Instructor: Janice Chretien
Real estate investment seminars advertising that you can '~'get rich quick'~' are everywhere. For those wanting to invest in real estate, a trust may be a safer bet. This lesson will introduce you to Real Estate Investment Trusts (REITs), explain the different types, and explain how to get started investing.

Investing in Real Estate

Everyone has come across an advertisement for a ''get rich quick real estate seminar'' at some point in recent years. There is no shortage of real estate gurus selling their books, podcasts, workshops, and coaching sessions for thousands of dollars to eager novice real estate investors.

Do their strategies really work? Before spending thousands on ''get rich quick'' practices, novice investors should consider if Real Estate Investment Trusts would be a better way to grow hard-earned cash.

What are REITs?

Signed into law as an amendment to the Cigar Excise Tax Extension of 1960, Real Estate Investment Trusts (REITs) allow individuals to invest in income-producing real estate without the expense of purchasing and maintaining actual property.

Unlike a real estate developer who builds or rehabs commercial property to sell, a REIT is a company that invests in real property for the purpose of operating, maintaining, and producing income as part of an investment portfolio. REITs typically specialize in a type of real property such as residential apartments, retail centers, office buildings, industrial complexes, healthcare facilities, and warehouses.
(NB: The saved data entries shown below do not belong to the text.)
-- MAIN LEMMA: from any loop entry point i (= the previous match end), A's interleaved
-- find/scan/append loop and B's match-list + rebuild produce the same pieces.
theorem mainEq (m n : List Char) (hn : n ≠ []) (i fuelA fuelB : Nat) (out : List (List Char))
    (hi : i ≤ m.length) (hA : m.length - i < fuelA) (hB : m.length - i < fuelB) :
    (aLoop m (PySem.Chars.lower m) n fuelA i out).flatten
      = out.flatten
        ++ (bBuild m n.length (bMatches n (PySem.Chars.lower m) fuelB i) i).flatten := by
  have hL : (PySem.Chars.lower m).length = m.length := length_lower m
  have hn1 : 0 < n.length := by
    cases n with
    | nil => exact absurd rfl hn
    | cons c cs => simp
  cases fuelA with
  | zero => omega
  | succ fA =>
    rw [aLoop]
    by_cases him : i < m.length
    · rw [if_pos him]
      have hiL : i ≤ (PySem.Chars.lower m).length := by omega
      by_cases hidx : PySem.Chars.findFrom (PySem.Chars.lower m) n (i : Int) = -1
      · -- no further occurrence: A appends the tail, B has no matches left
        rw [if_pos hidx]
        have hninf : ¬ n <:+: (PySem.Chars.lower m).drop i :=
          (PySem.Chars.findFrom_natCast_eq_neg_one_iff _ n i hiL).mp hidx
        have hno : ∀ t, i ≤ t → t < m.length → ¬ n <+: (PySem.Chars.lower m).drop t := by
          intro t ht1 _ hpre
          exact hninf (prefix_drop_infix n _ i t ht1 hpre)
        rw [bMatches_skip n _ hn i m.length fuelB hi (by omega) hno (by omega)]
        rw [show (PySem.Chars.lower m).length - m.length + 1 = 0 + 1 by omega]
        have hc1 : m.length ≤ (PySem.Chars.lower m).length := by omega
        have hc2 : n.isPrefixOf ((PySem.Chars.lower m).drop m.length) = false := by
          rw [List.drop_eq_nil_of_le (by omega)]
          exact isPrefixOf_nil_false n hn
        rw [bMatches, if_pos hc1, if_neg (by simp [hc2])]
        rw [show bMatches n (PySem.Chars.lower m) 0 (m.length + 1) = [] from rfl]
        simp [bBuild]
      · -- a match at p = idx.toNat
        rw [if_neg hidx]
        have hspec := PySem.Chars.findFrom_natCast_spec (PySem.Chars.lower m) n i hiL hidx
        have hidx0 : 0 ≤ PySem.Chars.findFrom (PySem.Chars.lower m) n (i : Int) :=
          le_trans (by positivity) hspec.1
        obtain ⟨p, hcast⟩ : ∃ p : Nat,
            PySem.Chars.findFrom (PySem.Chars.lower m) n (i : Int) = (p : Int) :=
          ⟨_, (Int.toNat_of_nonneg hidx0).symm⟩
        rw [hcast] at hspec ⊢
        simp only [Int.toNat_natCast] at hspec ⊢
        obtain ⟨hge, hpre, hmin⟩ := hspec
        have hip : i ≤ p := by exact_mod_cast hge
        have hpn : p + n.length ≤ m.length := by
          have := hpre.length_le
          simp only [List.length_drop, hL] at this
          omega
        -- A's end-of-value index equals B's match end
        have he : aEnd m (p + n.length)
            = p + n.length + bRun (PySem.Chars.lower m) (p + n.length) := by
          rw [aEnd_eq, bRun_eq]
        have heL : aEnd m (p + n.length) ≤ m.length := aEnd_le m (p + n.length) hpn
        have hie : i < aEnd m (p + n.length) := by omega
        -- B: skip the non-matching positions, then read off the match
        have hp : n.isPrefixOf ((PySem.Chars.lower m).drop p) = true :=
          List.isPrefixOf_iff_prefix.mpr hpre
        rw [bMatches_skip n _ hn i p fuelB hip (by omega)
              (fun t ht1 ht2 => hmin t ht1 ht2) (by omega)]
        rw [show (PySem.Chars.lower m).length - p + 1
              = ((PySem.Chars.lower m).length - p) + 1 from rfl]
        rw [bMatches, if_pos (show p ≤ (PySem.Chars.lower m).length by omega), if_pos hp]
        rw [← he]
        rw [bMatches_fuel n _ hn ((PySem.Chars.lower m).length - p) fuelB (aEnd m (p + n.length))
              (by omega) (by omega)]
        -- both sides now produce the same two pieces, then continue at the match end
        rw [mainEq m n hn (aEnd m (p + n.length)) fA fuelB _ heL (by omega) (by omega)]
        rw [show ((p : Int) + (n.length : Int)) = (((p + n.length : Nat)) : Int) by
              push_cast; ring]
        simp [bBuild, List.flatten_append, List.flatten_cons, List.append_assoc]
    · -- i = len(msg): A stops; B finds nothing
      rw [if_neg him]
      have him' : i = m.length := by omega
      cases fuelB with
      | zero => omega
      | succ fB =>
        have hc1 : i ≤ (PySem.Chars.lower m).length := by omega
        have hc2 : n.isPrefixOf ((PySem.Chars.lower m).drop i) = false := by
          rw [List.drop_eq_nil_of_le (by omega)]
          exact isPrefixOf_nil_false n hn
        rw [bMatches, if_pos hc1, if_neg (by simp [hc2])]
        rw [bMatches_gt n _ fB (i + 1) (by omega)]
        have hs : PySem.List.slice m (some (i : Int)) none = m.drop i :=
          PySem.List.slice_from m (by positivity)
        simp [bBuild, hs, List.drop_eq_nil_of_le (le_of_eq him'.symm)]
  termination_by m.length - i
  decreasing_by omega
To qualify as a REIT, the following criteria must be met:

  • a majority of the company's assets and income must be real estate investment related
  • the company will pay 90% of the taxable income as dividends to its shareholders annually
  • the company will operate as a taxable corporation
  • the company will be managed by trustees or a board of directors
  • shares will be transferable
  • at least 100 shareholders after the first year of operation
  • at least half of the shares must be held by six or more individuals during the second half of the year

Types of REITs

There are three types of REITs; equity, mortgage, and hybrid.

Equity REITs operate and manage income-producing property. This is the most popular type of REIT and usually earns income from rents.
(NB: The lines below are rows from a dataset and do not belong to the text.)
-- pv_equiv track=rewrite | github.com/Mangul-Lab-USC/benchmarking_error_correction | scripts/evaluation/data_metrics.py | length
-- ===== SOURCE A (Python) =====
-- def length(list):
--     cover = []
--     for item in list:
--         if "50" in item:
--             cover.append("50L")
--         elif "75" in item:
--             cover.append("75L")
--         elif "100" in item:
--             cover.append("100L")
--         else:
--             cover.append("100")
--     return cover
-- ===== SOURCE B (Python) =====
-- # B: staged per-pattern overwrite passes over a preinitialized default array,
-- # lowest priority first, so later passes overwrite with higher-priority labels.
-- def length(list):
--     cover = ["100"] * len(list)
--     for pat, label in [("100", "100L"), ("75", "75L"), ("50", "50L")]:
--         for i, item in enumerate(list):
--             if pat in item:
--                 cover[i] = label
--     return cover
-- ===== Notes on version B (the rewrite author's own statement) =====
-- stated objective: alternative
-- what changed: Instead of per-item first-match if-elif classification, B preinitializes the whole output to the default and makes three whole-list overwrite passes, one per pattern from lowest to highest priority, so the last pass that matches wins.
import Mathlib
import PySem

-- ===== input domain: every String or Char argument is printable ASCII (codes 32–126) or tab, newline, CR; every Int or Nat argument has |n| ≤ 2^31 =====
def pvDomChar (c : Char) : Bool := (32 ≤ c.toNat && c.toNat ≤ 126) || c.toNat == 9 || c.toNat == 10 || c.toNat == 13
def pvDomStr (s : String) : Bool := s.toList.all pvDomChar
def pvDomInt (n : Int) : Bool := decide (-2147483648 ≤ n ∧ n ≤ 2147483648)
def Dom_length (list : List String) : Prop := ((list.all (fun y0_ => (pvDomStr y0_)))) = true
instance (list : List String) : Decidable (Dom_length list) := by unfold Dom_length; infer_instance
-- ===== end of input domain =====

-- B builds the output by staged per-pattern overwrite passes (lowest priority first) over a
-- preinitialized default array instead of a per-item if-elif chain; equivalent, not faster.

-- ===== PORT A =====
def length (list : List String) : List String :=
  list.foldl (fun cover item =>
    if PySem.Str.isIn "50" item then cover ++ ["50L"]
    else if PySem.Str.isIn "75" item then cover ++ ["75L"]
    else if PySem.Str.isIn "100" item then cover ++ ["100L"]
    else cover ++ ["100"]) []

-- ===== PORT B =====
-- one overwrite pass: positions of `lst` containing `pat` get `label`, others keep `cover`'s entry
def overwritePass (lst cover : List String) (pat label : String) : List String :=
  (List.zip cover lst).map (fun ci => if PySem.Str.isIn pat ci.2 then label else ci.1)

def length_alt (list : List String) : List String :=
  [("100", "100L"), ("75", "75L"), ("50", "50L")].foldl
    (fun cover pl => overwritePass list cover pl.1 pl.2)
    (List.replicate list.length "100")

-- ===== PRECONDITION & SPEC =====
def Spec_length (list : List String) (out : List String) : Prop := out = length_alt list
instance (list : List String) (out : List String) : Decidable (Spec_length list out) := by unfold Spec_length; infer_instance

-- ===== CLAIM (what is proved, stated in full; the proofs are below) =====
def Claim_equal_length : Prop := ∀ (list : List String), Dom_length list → Spec_length list (length list)

-- ===== LEMMAS AND PROOFS =====
theorem length_alt_cons (x : String) (xs : List String) :
    length_alt (x :: xs) =
      (if PySem.Str.isIn "50" x then "50L"
       else if PySem.Str.isIn "75" x then "75L"
       else if PySem.Str.isIn "100" x then "100L"
       else "100") :: length_alt xs := by
  simp only [length_alt, List.foldl, overwritePass, List.length_cons, List.replicate,
    List.zip_cons_cons, List.map_cons]

-- ===== VERDICT (by name: the statement is the Claim_ definition above) =====
theorem length_spec : Claim_equal_length := by
  intro list hdom
  clear hdom
  unfold Spec_length length
  have step : ∀ (cover : List String) (item : String),
      (if PySem.Str.isIn "50" item then cover ++ ["50L"]
       else if PySem.Str.isIn "75" item then cover ++ ["75L"]
       else if PySem.Str.isIn "100" item then cover ++ ["100L"]
       else cover ++ ["100"]) =
      cover ++ [if PySem.Str.isIn "50" item then "50L"
       else if PySem.Str.isIn "75" item then "75L"
       else if PySem.Str.isIn "100" item then "100L"
       else "100"] := by
    intro cover item; split_ifs <;> rfl
  simp only [step]
  rw [PySem.List.foldl_append_singleton_eq_map]
  induction list with
  | nil => rfl
  | cons x xs ih =>
      rw [List.map_cons, length_alt_cons, ← ih]
      split_ifs <;> rfl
Mortgage REITs lend money to property owners and operate like a mortgage. Mortgage REITs can also acquire mortgage-backed securities. Unlike equity REITs that earn money from activities associated with commercial property, mortgage REITs earn money from interest on the money lent to property owners.

Hybrid REITs diversify their portfolio by investing in both equity REITs and mortgage REITs. The income for hybrid REITs comes from both rent and interest.

Investing in REITs

Most REITs are registered with the Securities and Exchange Commission (SEC). REITs can be traded publicly and non-publicly.